毎日6時間寝てるのに、なぜか疲れが取れない。その理由と、今夜から変わる睡眠の新常識
「毎日6〜7時間は寝ているのに、朝起きると疲れている」 「布団に入ってもなかなか眠れない」 「昼間に強い眠気が来て、仕事に集中できない」
こうした悩みを抱えている人は、日本では決して少数派ではありません。
厚生労働省「令和元年 国民健康・栄養調査」によると、成人の男性37.5%・女性40.6%の睡眠時間は6時間未満。さらに2024年のOECD(経済協力開発機構)の調査では、日本人の平均睡眠時間は加盟33カ国中で最下位であり、OECD加盟国の平均より1時間38分も短いことが明らかになっています。
睡眠の問題は「気のせい」でも「意志の問題」でもありません。体と脳に確実に影響を与え、放置すれば深刻な健康リスクへとつながる、現代日本の重大な課題です。

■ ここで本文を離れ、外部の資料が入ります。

-- pv_equiv track=rewrite | github.com/nkcs-iclab/spellxpert | csc/data/base.py | add_error_tags
-- ===== SOURCE A (Python) =====
-- def add_error_tags(string: str, errors: list[tuple[int, str, str]], opening_tag: str, closing_tag: str) -> str:
--     errors = {error[0] for error in errors}
--     output_string = ''
--     for index, char in enumerate(string):
--         if index + 1 in errors:
--             output_string += f'{opening_tag}{char}{closing_tag}'
--         else:
--             output_string += char
--     return output_string
-- ===== SOURCE B (Python) =====
-- def add_error_tags(string: str, errors: list[tuple[int, str, str]], opening_tag: str, closing_tag: str) -> str:
--     n = len(string)
--     positions = sorted({e[0] for e in errors if 1 <= e[0] <= n})
--     parts = []
--     cursor = 0
--     for pos in positions:
--         parts.append(string[cursor:pos - 1])
--         parts.append(opening_tag + string[pos - 1] + closing_tag)
--         cursor = pos
--     parts.append(string[cursor:])
--     return ''.join(parts)
-- ===== Notes on version B (the rewrite author's own statement) =====
-- stated objective: alternative
-- what changed: Instead of scanning every character and testing set membership, B sorts the distinct in-range error positions and assembles the result by slicing untouched segments between wrapped characters with a cursor.
import Mathlib
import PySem

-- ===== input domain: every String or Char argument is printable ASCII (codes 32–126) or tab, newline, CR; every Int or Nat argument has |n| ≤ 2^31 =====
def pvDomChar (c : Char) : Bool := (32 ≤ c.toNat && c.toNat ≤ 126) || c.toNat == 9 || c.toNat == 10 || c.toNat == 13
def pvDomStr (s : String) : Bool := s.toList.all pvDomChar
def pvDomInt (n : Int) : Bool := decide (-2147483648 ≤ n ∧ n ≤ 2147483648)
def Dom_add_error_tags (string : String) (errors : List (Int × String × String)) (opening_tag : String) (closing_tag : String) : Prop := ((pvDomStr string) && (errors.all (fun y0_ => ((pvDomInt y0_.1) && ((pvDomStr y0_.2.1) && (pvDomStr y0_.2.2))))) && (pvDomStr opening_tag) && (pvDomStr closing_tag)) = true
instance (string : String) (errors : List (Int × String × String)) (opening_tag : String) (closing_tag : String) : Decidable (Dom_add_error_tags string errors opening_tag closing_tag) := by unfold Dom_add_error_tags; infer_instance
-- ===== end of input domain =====

-- B assembles the output from the sorted distinct in-range error positions by slicing,
-- instead of A's per-character scan with a set-membership test (objective: alternative).

-- ===== PORT A =====
-- A: errors := {e[0] for e in errors}; for index, char in enumerate(string): append wrapped/plain char.
def add_error_tags (string : String) (errors : List (Int × String × String)) (opening_tag : String) (closing_tag : String) : String :=
  let errs : PySem.Set Int := PySem.Set.ofList (errors.map (fun e => e.1))
  String.ofList ((PySem.List.enumerate string.toList 0).foldl
    (fun acc ic =>
      if PySem.Set.contains errs (ic.1 + 1) then
        acc ++ opening_tag.toList ++ [ic.2] ++ closing_tag.toList
      else
        acc ++ [ic.2]) [])

-- ===== PORT B =====
-- B: positions = sorted({e[0] for e in errors if 1 <= e[0] <= n}); cursor/slice assembly, ''.join(parts).
-- string[pos-1] is ported as (pyGet? …).toList: the guard 1 ≤ pos ≤ n keeps the index in range, so this is exact.
def add_error_tags_alt (string : String) (errors : List (Int × String × String)) (opening_tag : String) (closing_tag : String) : String :=
  let s := string.toList
  let n : Int := PySem.Str.len string
  let positions := PySem.List.sorted
    (PySem.Set.ofList ((errors.filter (fun e => decide (1 ≤ e.1 ∧ e.1 ≤ n))).map (fun e => e.1)))
    (fun x => x) false
  let r := positions.foldl
    (fun (acc : List (List Char) × Int) pos =>
      (acc.1 ++ [PySem.List.slice s (some acc.2) (some (pos - 1)),
                 opening_tag.toList ++ (PySem.List.pyGet? s (pos - 1)).toList ++ closing_tag.toList],
       pos)) ([], 0)
  String.ofList (PySem.Chars.join [] (r.1 ++ [PySem.List.slice s (some r.2) none]))

-- ===== PRECONDITION & SPEC =====
def Spec_add_error_tags (string : String) (errors : List (Int × String × String)) (opening_tag : String) (closing_tag : String) (out : String) : Prop := out = add_error_tags_alt string errors opening_tag closing_tag
instance (string : String) (errors : List (Int × String × String)) (opening_tag : String) (closing_tag : String) (out : String) : Decidable (Spec_add_error_tags string errors opening_tag closing_tag out) := by unfold Spec_add_error_tags; infer_instance

-- ===== CLAIM (what is proved, stated in full; the proofs are below) =====
def Claim_equal_add_error_tags : Prop := ∀ (string : String) (errors : List (Int × String × String)) (opening_tag : String) (closing_tag : String), Dom_add_error_tags string errors opening_tag closing_tag → Spec_add_error_tags string errors opening_tag closing_tag (add_error_tags string errors opening_tag closing_tag)

-- ===== LEMMAS AND PROOFS =====

-- canonical output: the char at 0-based index i is wrapped iff P (i+1)
def pvCanon (P : Int → Bool) (ot ct : List Char) : List Char → Int → List Char
  | [], _ => []
  | c :: t, i => (if P (i + 1) then ot ++ [c] ++ ct else [c]) ++ pvCanon P ot ct t (i + 1)

-- recursive form of B's cursor/slice assembly
def pvAsm (s ot ct : List Char) : List Int → Int → List Char
  | [], cur => PySem.List.slice s (some cur) none
  | p :: ps, cur =>
      PySem.List.slice s (some cur) (some (p - 1)) ++ ot ++ (PySem.List.pyGet? s (p - 1)).toList ++ ct
        ++ pvAsm s ot ct ps p

theorem pvCanon_append (P : Int → Bool) (ot ct : List Char) (l1 l2 : List Char) :
    ∀ i : Int, pvCanon P ot ct (l1 ++ l2) i = pvCanon P ot ct l1 i ++ pvCanon P ot ct l2 (i + l1.length) := by
  induction l1 with
  | nil => intro i; simp [pvCanon]
  | cons c t ih =>
      intro i
      have h : i + 1 + (t.length : Int) = i + ((t.length : Int) + 1) := by ring
      simp only [List.cons_append, pvCanon, ih (i + 1), List.length_cons, List.append_assoc,
        Nat.cast_add, Nat.cast_one, h]

theorem pvCanon_no_hit (P : Int → Bool) (ot ct : List Char) :
    ∀ (l : List Char) (i : Int), (∀ j : Int, i < j → j ≤ i + l.length → P j = false) →
      pvCanon P ot ct l i = l := by
  intro l
  induction l with
  | nil => intro i _; simp [pvCanon]
  | cons c t ih =>
      intro i h
      have h1 : P (i + 1) = false := h (i + 1) (by omega) (by simp only [List.length_cons]; push_cast; omega)
      simp only [pvCanon, h1, Bool.false_eq_true, if_false, List.singleton_append, List.cons_inj_right]
      refine ih (i + 1) (fun j hj1 hj2 => h j (by omega) ?_)
      simp only [List.length_cons]
      push_cast
      omega

theorem pvFoldA (P : Int → Bool) (ot ct : List Char) :
    ∀ (l : List Char) (i : Int) (acc : List Char),
      (PySem.List.enumerate l i).foldl
        (fun acc ic => if P (ic.1 + 1) then acc ++ ot ++ [ic.2] ++ ct else acc ++ [ic.2]) acc
      = acc ++ pvCanon P ot ct l i := by
  intro l
  induction l with
  | nil => intro i acc; simp [PySem.List.enumerate_nil, pvCanon]
  | cons c t ih =>
      intro i acc
      simp only [PySem.List.enumerate_cons, List.foldl_cons, pvCanon, ih]
      by_cases h : P (i + 1) = true <;> simp [h, List.append_assoc]

theorem pvJoinNil (l : List (List Char)) : PySem.Chars.join [] l = l.flatten := by
  induction l with
  | nil => rfl
  | cons a t ih =>
      cases t with
      | nil => simp [PySem.Chars.join_singleton]
      | cons b t' => rw [PySem.Chars.join_cons_cons, ih]; simp

theorem pvFoldB (s ot ct : List Char) :
    ∀ (ps : List Int) (parts : List (List Char)) (cur : Int),
      ((ps.foldl
        (fun (acc : List (List Char) × Int) pos =>
          (acc.1 ++ [PySem.List.slice s (some acc.2) (some (pos - 1)),
                     ot ++ (PySem.List.pyGet? s (pos - 1)).toList ++ ct], pos)) (parts, cur)).1
        ++ [PySem.List.slice s
             (some ((ps.foldl
               (fun (acc : List (List Char) × Int) pos =>
                 (acc.1 ++ [PySem.List.slice s (some acc.2) (some (pos - 1)),
                            ot ++ (PySem.List.pyGet? s (pos - 1)).toList ++ ct], pos)) (parts, cur)).2))
             none]).flatten
      = parts.flatten ++ pvAsm s ot ct ps cur := by
  intro ps
  induction ps with
  | nil => intro parts cur; simp [pvAsm]
  | cons p ps ih =>
      intro parts cur
      simp only [List.foldl_cons, pvAsm, ih]
      simp [List.append_assoc]

theorem pvAsm_eq_canon (s ot ct : List Char) (P : Int → Bool) :
    ∀ (ps : List Int) (cur : Int), 0 ≤ cur → cur ≤ (s.length : Int) →
      ps.Pairwise (· < ·) →
      (∀ p ∈ ps, cur < p ∧ p ≤ (s.length : Int)) →
      (∀ j : Int, cur < j → j ≤ (s.length : Int) → P j = decide (j ∈ ps)) →
      pvAsm s ot ct ps cur = pvCanon P ot ct (s.drop cur.toNat) cur := by
  intro ps
  induction ps with
  | nil =>
      intro cur h0 hn _ _ hP
      rw [pvAsm, PySem.List.slice_from s h0, pvCanon_no_hit]
      intro j hj1 hj2
      rw [hP j hj1 (by simp only [List.length_drop] at hj2; omega)]
      simp
  | cons p ps ih =>
      intro cur h0 hn hpw hmem hP
      obtain ⟨hcp, hpn⟩ := hmem p List.mem_cons_self
      have hps : ∀ q ∈ ps, p < q := (List.pairwise_cons.mp hpw).1
      have hk : (p - 1).toNat < s.length := by omega
      have hdd : s.drop (p - 1).toNat = (s.drop cur.toNat).drop ((p - 1).toNat - cur.toNat) := by
        rw [List.drop_drop]; congr 1; omega
      have hsplit : s.drop cur.toNat
          = (s.drop cur.toNat).take ((p - 1).toNat - cur.toNat)
            ++ (s[(p - 1).toNat] :: s.drop p.toNat) := by
        have hpp : p.toNat = (p - 1).toNat + 1 := by omega
        rw [hpp, List.getElem_cons_drop, hdd, List.take_append_drop]
      have hlen : ((s.drop cur.toNat).take ((p - 1).toNat - cur.toNat)).length
          = (p - 1).toNat - cur.toNat := by
        simp only [List.length_take, List.length_drop]
        omega
      rw [pvAsm, hsplit, pvCanon_append, hlen]
      have hidx : cur + (((p - 1).toNat - cur.toNat : Nat) : Int) = p - 1 := by omega
      rw [hidx]
      -- first block: untouched
      have hblock : pvCanon P ot ct ((s.drop cur.toNat).take ((p - 1).toNat - cur.toNat)) cur
          = (s.drop cur.toNat).take ((p - 1).toNat - cur.toNat) := by
        apply pvCanon_no_hit
        intro j hj1 hj2
        rw [hlen] at hj2
        have hjp : j < p := by omega
        rw [hP j hj1 (by omega)]
        simp only [decide_eq_false_iff_not, List.mem_cons, not_or]
        exact ⟨by omega, fun hq => absurd (hps j hq) (by omega)⟩
      rw [hblock]
      -- head char: wrapped
      have hcanon_cons : pvCanon P ot ct (s[(p - 1).toNat] :: s.drop p.toNat) (p - 1)
          = ot ++ [s[(p - 1).toNat]] ++ ct ++ pvCanon P ot ct (s.drop p.toNat) p := by
        rw [pvCanon]
        have h1 : p - 1 + 1 = p := by ring
        rw [h1, hP p hcp hpn]
        simp
      rw [hcanon_cons]
      -- tail: induction hypothesis
      rw [← ih p (by omega) hpn (List.pairwise_cons.mp hpw).2
            (fun q hq => ⟨hps q hq, (hmem q (List.mem_cons_of_mem p hq)).2⟩)
            (fun j hj1 hj2 => by
              rw [hP j (by omega) hj2]
              have hne : j ≠ p := by omega
              simp only [List.mem_cons, decide_eq_decide]
              exact ⟨fun h => h.resolve_left hne, Or.inr⟩)]
      -- slice and pyGet? on the A-side shape
      rw [PySem.List.slice_toNat s h0 (by omega), PySem.List.pyGet?_eq_some_getElem s (by omega) (by omega)]
      simp [List.append_assoc]

-- ===== VERDICT (by name: the statement is the Claim_ definition above) =====
theorem add_error_tags_spec : Claim_equal_add_error_tags := by
  intro string errors ot ct _
  unfold Spec_add_error_tags
  simp only [add_error_tags, add_error_tags_alt, PySem.Str.len_eq]
  rw [pvFoldA (fun j => PySem.Set.contains (PySem.Set.ofList (errors.map (fun e => e.1))) j)
        ot.toList ct.toList string.toList 0 []]
  rw [pvJoinNil]
  rw [pvFoldB string.toList ot.toList ct.toList _ [] 0]
  rw [pvAsm_eq_canon string.toList ot.toList ct.toList
        (fun j => PySem.Set.contains (PySem.Set.ofList (errors.map (fun e => e.1))) j)
        _ 0 le_rfl (by positivity)
        (by exact PySem.List.sorted_ofList_pairwise_lt _)
        (by
          intro p hp
          simp only [PySem.List.mem_sorted, PySem.Set.mem_ofList, List.mem_map,
            List.mem_filter, decide_eq_true_eq] at hp
          obtain ⟨e, ⟨-, h1, h2⟩, rfl⟩ := hp
          exact ⟨by omega, h2⟩)
        (by
          intro j hj1 hj2
          show (PySem.Set.ofList (errors.map (fun e => e.1))).contains j = _
          have h1 : PySem.Set.contains (PySem.Set.ofList (errors.map (fun e => e.1))) j
              = decide (j ∈ PySem.Set.ofList (errors.map (fun e => e.1))) := by
            simp [PySem.Set.contains]
          rw [h1]
          simp only [PySem.Set.mem_ofList, decide_eq_decide, PySem.List.mem_sorted,
            List.mem_map, List.mem_filter, decide_eq_true_eq]
          constructor
          · rintro ⟨e, he, rfl⟩
            exact ⟨e, ⟨he, by omega⟩, rfl⟩
          · rintro ⟨e, ⟨he, -⟩, rfl⟩
            exact ⟨e, he, rfl⟩)]
  simp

この記事では、睡眠の質を科学的に上げる方法・6時間睡眠が体に与えるリスク・眠れない夜の即効対策の3テーマを、最新のガイドラインと研究データをもとに詳しく解説します。
1. 日本人の睡眠が「世界最短」な理由
2024年2月に厚生労働省が約10年ぶりに改訂した**「健康づくりのための睡眠ガイド2023」**では、成人に必要な睡眠時間として「個人差はあるものの、6時間以上を確保できるよう努めること」を推奨しています。
しかし現実は厳しく、日本人の約4割がこの6時間にすら届いていません。その背景には以下のような構造的要因があります。
睡眠を削りやすい現代の生活習慣
スマートフォンやSNSの普及により、就寝前の画面視聴が当たり前になっています。2024年の調査では、睡眠偏差値の悪い人ほど就寝前のスマホ使用率が極端に高いことが確認されています。
また、長時間労働・通勤時間の長さ・育児との両立なども、睡眠時間を圧迫する大きな要因です。「睡眠は削っても大丈夫」という意識が根強い一方で、睡眠不足による年間経済損失は一人あたり最大165万円にのぼるという試算も出ており、睡眠は「サボり」ではなく「投資」であることが示されています。
2. 「6時間で十分」は本当か?──慢性的な睡眠不足が体に起こすこと
「自分は6時間あれば平気」と感じていても、それは睡眠不足の状態に慣れてしまっているだけかもしれません。これは「睡眠負債」と呼ばれる状態で、自覚症状がないまま体のダメージが蓄積されていきます。
厚生労働省「健康づくりのための睡眠ガイド2023」では、睡眠不足や睡眠の問題が慢性化すると、以下の疾病リスクが上昇することが明記されています。
肥満・メタボリックシンドローム 日本人の男性労働者約4万人を7年間追跡した研究では、1日5時間未満の睡眠の人は5時間以上の人と比べて、肥満になるリスクが1.13倍、メタボ発症リスクが1.08倍高いことが報告されています。睡眠不足になると食欲を増やすグレリンが増え、食欲を抑えるレプチンが減少するため、自然と食べすぎやすくなります。
認知症リスクの上昇 英科学誌に掲載された研究では、50・60・70歳代において6時間以下の睡眠が続くと、認知症リスクが30%増加するという結果が示されています。
免疫力の低下 睡眠時間が5時間未満の人は、8時間睡眠の人に比べて風邪をこじらせて肺炎になるリスクが高くなることが示されています。睡眠中に免疫細胞の修復・増産が行われるため、睡眠が不足すると体の防衛機能が弱まります。
その他の主なリスク 高血圧・2型糖尿病・心疾患・脳血管障害のリスク上昇、うつ病などの精神疾患の発症・再燃リスクの上昇、日中の集中力・判断力・反応速度の低下なども報告されています。